SUPPLIED RECORDS section start

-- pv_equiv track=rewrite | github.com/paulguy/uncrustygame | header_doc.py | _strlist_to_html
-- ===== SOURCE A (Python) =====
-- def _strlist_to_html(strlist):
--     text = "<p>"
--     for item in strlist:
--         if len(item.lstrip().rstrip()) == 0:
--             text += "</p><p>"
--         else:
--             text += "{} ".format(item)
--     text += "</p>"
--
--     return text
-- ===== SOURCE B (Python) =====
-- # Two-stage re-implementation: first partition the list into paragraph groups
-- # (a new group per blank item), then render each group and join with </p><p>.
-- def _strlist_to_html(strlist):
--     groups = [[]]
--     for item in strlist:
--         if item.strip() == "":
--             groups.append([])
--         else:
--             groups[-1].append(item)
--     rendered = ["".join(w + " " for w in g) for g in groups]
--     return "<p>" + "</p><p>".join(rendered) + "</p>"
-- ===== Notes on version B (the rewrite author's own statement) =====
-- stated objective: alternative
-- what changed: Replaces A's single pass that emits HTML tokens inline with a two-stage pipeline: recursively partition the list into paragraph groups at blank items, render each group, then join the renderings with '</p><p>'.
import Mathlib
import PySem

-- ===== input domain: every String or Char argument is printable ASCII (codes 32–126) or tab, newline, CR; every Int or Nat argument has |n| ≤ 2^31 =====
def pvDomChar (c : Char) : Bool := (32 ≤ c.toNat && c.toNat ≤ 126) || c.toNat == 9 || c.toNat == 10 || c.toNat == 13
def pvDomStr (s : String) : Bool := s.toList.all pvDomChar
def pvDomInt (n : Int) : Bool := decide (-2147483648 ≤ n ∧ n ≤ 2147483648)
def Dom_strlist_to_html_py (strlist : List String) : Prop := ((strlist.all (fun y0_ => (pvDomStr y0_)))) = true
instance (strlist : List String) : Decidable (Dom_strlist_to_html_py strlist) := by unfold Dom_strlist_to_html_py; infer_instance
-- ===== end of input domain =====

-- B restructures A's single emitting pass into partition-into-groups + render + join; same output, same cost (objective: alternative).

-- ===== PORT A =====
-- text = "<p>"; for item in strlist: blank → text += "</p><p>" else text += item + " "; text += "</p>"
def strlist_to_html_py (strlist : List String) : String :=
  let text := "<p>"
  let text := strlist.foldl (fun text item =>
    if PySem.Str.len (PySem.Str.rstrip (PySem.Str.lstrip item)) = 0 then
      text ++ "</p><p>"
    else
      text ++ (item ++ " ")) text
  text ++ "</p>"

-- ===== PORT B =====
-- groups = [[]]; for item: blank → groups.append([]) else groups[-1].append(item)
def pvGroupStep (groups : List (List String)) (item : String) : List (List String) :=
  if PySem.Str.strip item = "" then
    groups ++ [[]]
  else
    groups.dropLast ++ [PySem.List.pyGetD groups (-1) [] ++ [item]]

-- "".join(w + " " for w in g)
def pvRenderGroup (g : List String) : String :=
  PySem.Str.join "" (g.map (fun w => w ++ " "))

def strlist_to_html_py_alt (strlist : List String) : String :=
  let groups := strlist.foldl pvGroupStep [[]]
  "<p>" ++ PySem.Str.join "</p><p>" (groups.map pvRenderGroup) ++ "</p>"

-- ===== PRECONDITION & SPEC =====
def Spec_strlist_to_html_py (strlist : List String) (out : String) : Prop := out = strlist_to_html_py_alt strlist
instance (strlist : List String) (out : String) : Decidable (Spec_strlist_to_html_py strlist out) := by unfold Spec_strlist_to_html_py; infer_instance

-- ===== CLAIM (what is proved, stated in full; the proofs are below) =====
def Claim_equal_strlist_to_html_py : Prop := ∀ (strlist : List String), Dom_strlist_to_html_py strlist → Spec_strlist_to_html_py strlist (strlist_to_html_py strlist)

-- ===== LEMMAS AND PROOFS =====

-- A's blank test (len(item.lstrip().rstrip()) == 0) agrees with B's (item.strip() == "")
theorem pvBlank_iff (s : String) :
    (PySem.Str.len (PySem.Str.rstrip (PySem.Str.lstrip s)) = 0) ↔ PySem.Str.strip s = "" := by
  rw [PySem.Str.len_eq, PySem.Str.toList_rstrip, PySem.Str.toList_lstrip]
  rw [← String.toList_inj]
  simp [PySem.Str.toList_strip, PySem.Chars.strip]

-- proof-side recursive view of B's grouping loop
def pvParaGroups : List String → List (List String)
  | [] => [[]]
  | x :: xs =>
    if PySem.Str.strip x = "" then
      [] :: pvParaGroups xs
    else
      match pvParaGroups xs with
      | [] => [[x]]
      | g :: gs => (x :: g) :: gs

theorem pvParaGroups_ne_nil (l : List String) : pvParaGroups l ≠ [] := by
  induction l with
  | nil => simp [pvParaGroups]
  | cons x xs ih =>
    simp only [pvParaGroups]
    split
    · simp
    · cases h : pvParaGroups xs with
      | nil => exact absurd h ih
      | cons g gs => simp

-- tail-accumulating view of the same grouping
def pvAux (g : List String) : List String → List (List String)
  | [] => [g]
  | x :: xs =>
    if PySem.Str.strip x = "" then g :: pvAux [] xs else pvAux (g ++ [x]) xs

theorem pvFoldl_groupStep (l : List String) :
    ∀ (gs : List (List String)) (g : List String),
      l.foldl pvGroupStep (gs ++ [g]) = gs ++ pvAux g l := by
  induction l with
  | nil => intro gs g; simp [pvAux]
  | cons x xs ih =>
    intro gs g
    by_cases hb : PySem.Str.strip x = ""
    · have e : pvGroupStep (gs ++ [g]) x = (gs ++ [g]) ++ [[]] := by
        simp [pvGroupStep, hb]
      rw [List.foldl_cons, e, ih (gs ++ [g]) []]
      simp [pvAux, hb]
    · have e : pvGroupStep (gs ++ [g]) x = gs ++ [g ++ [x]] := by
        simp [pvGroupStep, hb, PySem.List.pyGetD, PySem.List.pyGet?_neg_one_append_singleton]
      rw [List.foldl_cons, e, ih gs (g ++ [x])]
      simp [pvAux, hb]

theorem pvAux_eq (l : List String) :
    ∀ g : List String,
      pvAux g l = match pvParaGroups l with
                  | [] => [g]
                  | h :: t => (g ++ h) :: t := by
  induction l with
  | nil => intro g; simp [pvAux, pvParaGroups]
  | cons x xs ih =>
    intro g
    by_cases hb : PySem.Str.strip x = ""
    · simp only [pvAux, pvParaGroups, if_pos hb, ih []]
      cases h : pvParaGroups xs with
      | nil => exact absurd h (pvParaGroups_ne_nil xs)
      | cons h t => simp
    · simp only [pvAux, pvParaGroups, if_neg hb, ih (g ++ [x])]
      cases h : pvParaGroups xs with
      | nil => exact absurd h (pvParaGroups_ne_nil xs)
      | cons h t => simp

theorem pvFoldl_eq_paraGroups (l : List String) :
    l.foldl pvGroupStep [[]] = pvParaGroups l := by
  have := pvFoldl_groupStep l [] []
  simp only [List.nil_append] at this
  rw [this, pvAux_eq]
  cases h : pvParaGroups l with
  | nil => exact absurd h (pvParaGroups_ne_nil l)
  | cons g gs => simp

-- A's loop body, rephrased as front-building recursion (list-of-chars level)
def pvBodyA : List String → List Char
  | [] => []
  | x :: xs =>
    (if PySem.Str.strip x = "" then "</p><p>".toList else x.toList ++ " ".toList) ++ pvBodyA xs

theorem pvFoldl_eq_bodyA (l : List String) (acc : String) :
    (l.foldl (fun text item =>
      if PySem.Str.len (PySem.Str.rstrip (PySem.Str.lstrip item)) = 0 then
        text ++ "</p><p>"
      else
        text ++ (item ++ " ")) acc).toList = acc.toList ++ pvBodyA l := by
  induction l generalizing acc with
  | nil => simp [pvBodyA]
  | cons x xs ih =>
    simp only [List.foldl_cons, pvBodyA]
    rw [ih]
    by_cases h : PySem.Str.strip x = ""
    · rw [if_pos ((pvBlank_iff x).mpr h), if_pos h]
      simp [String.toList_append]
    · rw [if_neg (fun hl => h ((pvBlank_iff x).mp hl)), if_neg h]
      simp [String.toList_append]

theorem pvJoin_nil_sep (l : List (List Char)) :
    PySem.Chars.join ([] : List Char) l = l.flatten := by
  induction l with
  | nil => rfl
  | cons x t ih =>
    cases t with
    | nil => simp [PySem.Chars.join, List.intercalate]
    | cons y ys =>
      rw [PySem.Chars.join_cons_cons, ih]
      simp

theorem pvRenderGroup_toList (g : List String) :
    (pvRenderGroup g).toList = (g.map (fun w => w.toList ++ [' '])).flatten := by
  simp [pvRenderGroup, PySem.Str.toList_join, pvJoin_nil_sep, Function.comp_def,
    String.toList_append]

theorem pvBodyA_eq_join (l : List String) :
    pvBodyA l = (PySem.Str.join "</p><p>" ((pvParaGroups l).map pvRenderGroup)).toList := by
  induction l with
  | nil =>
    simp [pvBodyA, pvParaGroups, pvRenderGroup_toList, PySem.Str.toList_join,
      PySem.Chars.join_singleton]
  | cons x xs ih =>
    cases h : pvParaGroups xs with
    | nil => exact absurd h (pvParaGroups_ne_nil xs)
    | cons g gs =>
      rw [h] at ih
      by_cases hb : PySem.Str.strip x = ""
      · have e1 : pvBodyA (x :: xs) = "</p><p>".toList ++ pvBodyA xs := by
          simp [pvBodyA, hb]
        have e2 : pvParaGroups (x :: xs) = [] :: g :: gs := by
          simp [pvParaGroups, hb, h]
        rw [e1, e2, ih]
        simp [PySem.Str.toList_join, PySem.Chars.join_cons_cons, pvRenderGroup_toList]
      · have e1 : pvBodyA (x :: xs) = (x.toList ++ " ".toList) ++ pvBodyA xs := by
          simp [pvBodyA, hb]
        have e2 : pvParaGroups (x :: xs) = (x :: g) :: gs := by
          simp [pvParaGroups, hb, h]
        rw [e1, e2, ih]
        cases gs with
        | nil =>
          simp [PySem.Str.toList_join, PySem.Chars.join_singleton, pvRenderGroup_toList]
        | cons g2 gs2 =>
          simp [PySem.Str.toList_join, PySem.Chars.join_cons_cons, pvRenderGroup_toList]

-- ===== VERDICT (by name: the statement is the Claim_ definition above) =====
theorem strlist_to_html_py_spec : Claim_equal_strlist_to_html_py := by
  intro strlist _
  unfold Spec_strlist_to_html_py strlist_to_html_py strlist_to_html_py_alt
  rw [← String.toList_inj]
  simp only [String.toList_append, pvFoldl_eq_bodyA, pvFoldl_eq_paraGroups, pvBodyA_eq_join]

SUPPLIED RECORDS section end

▶ _ACTIVITY_: Scan the material above for the string "Decidable" and copy every line that has it.

▶ _SOLUTION TO THIS EXERCISE_:
instance (strlist : List String) : Decidable (Dom_strlist_to_html_py strlist) := by unfold Dom_strlist_to_html_py; infer_instance
instance (strlist : List String) (out : String) : Decidable (Spec_strlist_to_html_py strlist out) := by unfold Spec_strlist_to_html_py; infer_instance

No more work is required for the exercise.